- [Work task]:
For this exercise, restate word for word only the lines from the first line of the data to the line containing "rw [PySem.List.enumerate_nil]".

[Collected data entries]
-- processing one block's pairs folds into a single set of entry i
theorem lastLoop_block (k n : Int) (hk : 0 < k) (hn : 0 < n) (i : Nat) (hik : i < k.toNat)
    (ys : List Int) : ∀ (j : Nat) (s : List Int), i < s.length → j + ys.length ≤ n.toNat →
    lastLoop n (k * n) (PySem.List.enumerate ys ((i * n.toNat + j : Nat) : Int)) s
      = s.set i (blockFold ys (j : Int) (s.getD i (-1))) := by
  induction ys with
  | nil =>
    intro j s hs _
    rw [PySem.List.enumerate_nil]
    show s = s.set i (blockFold [] (j : Int) (s.getD i (-1)))
    simp only [blockFold]
    rw [List.getD_eq_getElem s (-1) hs, List.set_getElem_self]
  | cons v t ih =>
    intro j s hs hlen
    have hjn : j < n.toNat := by simp only [List.length_cons] at hlen; omega
    have hd := (floordiv_block n hn i j hjn).1
    have hm := (floordiv_block n hn i j hjn).2
    have hkn2 : (k * n).toNat = k.toNat * n.toNat := Int.toNat_mul hk.le hn.le
    have hplt : ((i * n.toNat + j : Nat) : Int) < k * n := by
      have hle : (i + 1) * n.toNat ≤ k.toNat * n.toNat := Nat.mul_le_mul_right _ (by omega)
      have hsucc : (i + 1) * n.toNat = i * n.toNat + n.toNat := by ring
      have h1 : i * n.toNat + j < k.toNat * n.toNat := by omega
      have h2 : ((k.toNat * n.toNat : Nat) : Int) = k * n := by
        rw [← hkn2]; exact Int.toNat_of_nonneg (by positivity)
      calc ((i * n.toNat + j : Nat) : Int) < ((k.toNat * n.toNat : Nat) : Int) := by exact_mod_cast h1
        _ = k * n := h2
    rw [PySem.List.enumerate_cons]
    simp only [lastLoop]
    rw [if_neg (not_le.mpr hplt), hd, hm, Int.toNat_natCast]
    have hstep : ((i * n.toNat + j : Nat) : Int) + 1 = ((i * n.toNat + (j + 1) : Nat) : Int) := by
      push_cast; ring
    rw [hstep]
    by_cases hv : v = 0
    · subst hv
      rw [if_neg (by simp)]
      rw [ih (j + 1) s hs (by simp only [List.length_cons] at hlen; omega)]
      congr 1
    · rw [if_pos hv]
      have hs' : i < (s.set i ((j : Nat) : Int)).length := by simpa using hs
      rw [ih (j + 1) _ hs' (by simp only [List.length_cons] at hlen; omega)]
      have hgd : (s.set i ((j : Nat) : Int)).getD i (-1) = ((j : Nat) : Int) := by
        rw [List.getD_eq_getElem?_getD, List.getElem?_set_self hs, Option.getD_some]
      rw [hgd, List.set_set]
      congr 1
      simp only [blockFold]
      rw [if_pos hv]
      rfl

-- the whole pass, block by block: entry t of the final array is the fold of block t
theorem loop_main (o : List Int) (k n : Int) (hk : 0 < k) (hn : 0 < n) :
    ∀ (d m : Nat) (s : List Int), m + d = k.toNat → s.length = k.toNat →
    ∀ t : Nat, t < k.toNat →
    (lastLoop n (k * n) (PySem.List.enumerate (o.drop (m * n.toNat)) ((m * n.toNat : Nat) : Int)) s).getD t (-1)
      = if t < m then s.getD t (-1)
        else blockFold ((o.drop (t * n.toNat)).take n.toNat) 0 (s.getD t (-1)) := by
  intro d
  induction d with
  | zero =>
    intro m s hm hs t ht
    have hmk : m = k.toNat := by omega
    have hkn2 : (k * n).toNat = k.toNat * n.toNat := Int.toNat_mul hk.le hn.le
    have hge : k * n ≤ ((m * n.toNat : Nat) : Int) := by
      have h2 : ((k.toNat * n.toNat : Nat) : Int) = k * n := by
        rw [← hkn2]; exact Int.toNat_of_nonneg (by positivity)
      rw [← h2, hmk]
    rw [lastLoop_ge n (k * n) _ _ s hge, if_pos (by omega)]
  | succ d ihd =>
    intro m s hm hs t ht
    have hmlt : m < k.toNat := by omega
    have hkn2 : (k * n).toNat = k.toNat * n.toNat := Int.toNat_mul hk.le hn.le
    have hdecomp : o.drop (m * n.toNat)
        = (o.drop (m * n.toNat)).take n.toNat ++ o.drop ((m + 1) * n.toNat) := by
      conv_lhs => rw [← List.take_append_drop n.toNat (o.drop (m * n.toNat))]
      rw [List.drop_drop]
      rw [show m * n.toNat + n.toNat = (m + 1) * n.toNat from by ring]
    have hxslen : ((o.drop (m * n.toNat)).take n.toNat).length ≤ n.toNat := by
      simp [List.length_take]
    have hbound : ∀ pv ∈ PySem.List.enumerate ((o.drop (m * n.toNat)).take n.toNat) ((m * n.toNat : Nat) : Int), pv.1 < k * n := by
      intro pv hpv
      rw [PySem.List.mem_enumerate_iff] at hpv
      obtain ⟨c, hc, rfl⟩ := hpv
      have h1 : m * n.toNat + c < k.toNat * n.toNat := by
        have hle : (m + 1) * n.toNat ≤ k.toNat * n.toNat := Nat.mul_le_mul_right _ (by omega)
        have hsucc : (m + 1) * n.toNat = m * n.toNat + n.toNat := by ring
        omega
      have h2 : ((k.toNat * n.toNat : Nat) : Int) = k * n := by
        rw [← hkn2]; exact Int.toNat_of_nonneg (by positivity)
      calc ((m * n.toNat : Nat) : Int) + (c : Int) = ((m * n.toNat + c : Nat) : Int) := by push_cast; ring
        _ < ((k.toNat * n.toNat : Nat) : Int) := by exact_mod_cast h1
        _ = k * n := h2
    conv_lhs => rw [hdecomp, PySem.List.enumerate_append]
    rw [lastLoop_append n (k * n) _ _ s hbound]
    have e0 : ((m * n.toNat : Nat) : Int) = ((m * n.toNat + 0 : Nat) : Int) := by norm_num
    rw [e0, lastLoop_block k n hk hn m hmlt _ 0 s (by omega) (by omega)]
    set s1 := s.set m (blockFold ((o.drop (m * n.toNat)).take n.toNat) ((0 : Nat) : Int) (s.getD m (-1))) with hs1
    have hs1len : s1.length = k.toNat := by rw [hs1, List.length_set, hs]
    have hnext : PySem.List.enumerate (o.drop ((m + 1) * n.toNat)) (((m * n.toNat + 0 : Nat) : Int) + (((o.drop (m * n.toNat)).take n.toNat).length : Int))
        = PySem.List.enumerate (o.drop ((m + 1) * n.toNat)) (((m + 1) * n.toNat : Nat) : Int) := by
      by_cases hfull : ((o.drop (m * n.toNat)).take n.toNat).length = n.toNat
      · rw [hfull]; congr 1; push_cast; ring
      · have hmin : ((o.drop (m * n.toNat)).take n.toNat).length = min n.toNat (o.length - m * n.toNat) := by
          simp [List.length_take]
        have hsucc : (m + 1) * n.toNat = m * n.toNat + n.toNat := by ring
        have hlt : o.length ≤ (m + 1) * n.toNat := by omega
        rw [List.drop_eq_nil_of_le hlt, PySem.List.enumerate_nil, PySem.List.enumerate_nil]
    rw [hnext, ihd (m + 1) s1 (by omega) hs1len t ht]
    have hset_ne : ∀ t', t' ≠ m → s1.getD t' (-1) = s.getD t' (-1) := by
      intro t' hne
      rw [hs1, List.getD_eq_getElem?_getD, List.getElem?_set_ne (Ne.symm hne), ← List.getD_eq_getElem?_getD]
    by_cases h1 : t < m
    · rw [if_pos (by omega), if_pos h1, hset_ne t (by omega)]
    · by_cases h2 : t = m
      · subst h2
        rw [if_pos (by omega), if_neg h1, hs1, List.getD_eq_getElem?_getD,
          List.getElem?_set_self (by omega), Option.getD_some, Nat.cast_zero]
      · rw [if_neg (by omega), if_neg h1, hset_ne t h2]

- [Solution to this exercise]:
-- processing one block's pairs folds into a single set of entry i
theorem lastLoop_block (k n : Int) (hk : 0 < k) (hn : 0 < n) (i : Nat) (hik : i < k.toNat)
    (ys : List Int) : ∀ (j : Nat) (s : List Int), i < s.length → j + ys.length ≤ n.toNat →
    lastLoop n (k * n) (PySem.List.enumerate ys ((i * n.toNat + j : Nat) : Int)) s
      = s.set i (blockFold ys (j : Int) (s.getD i (-1))) := by
  induction ys with
  | nil =>
    intro j s hs _
    rw [PySem.List.enumerate_nil]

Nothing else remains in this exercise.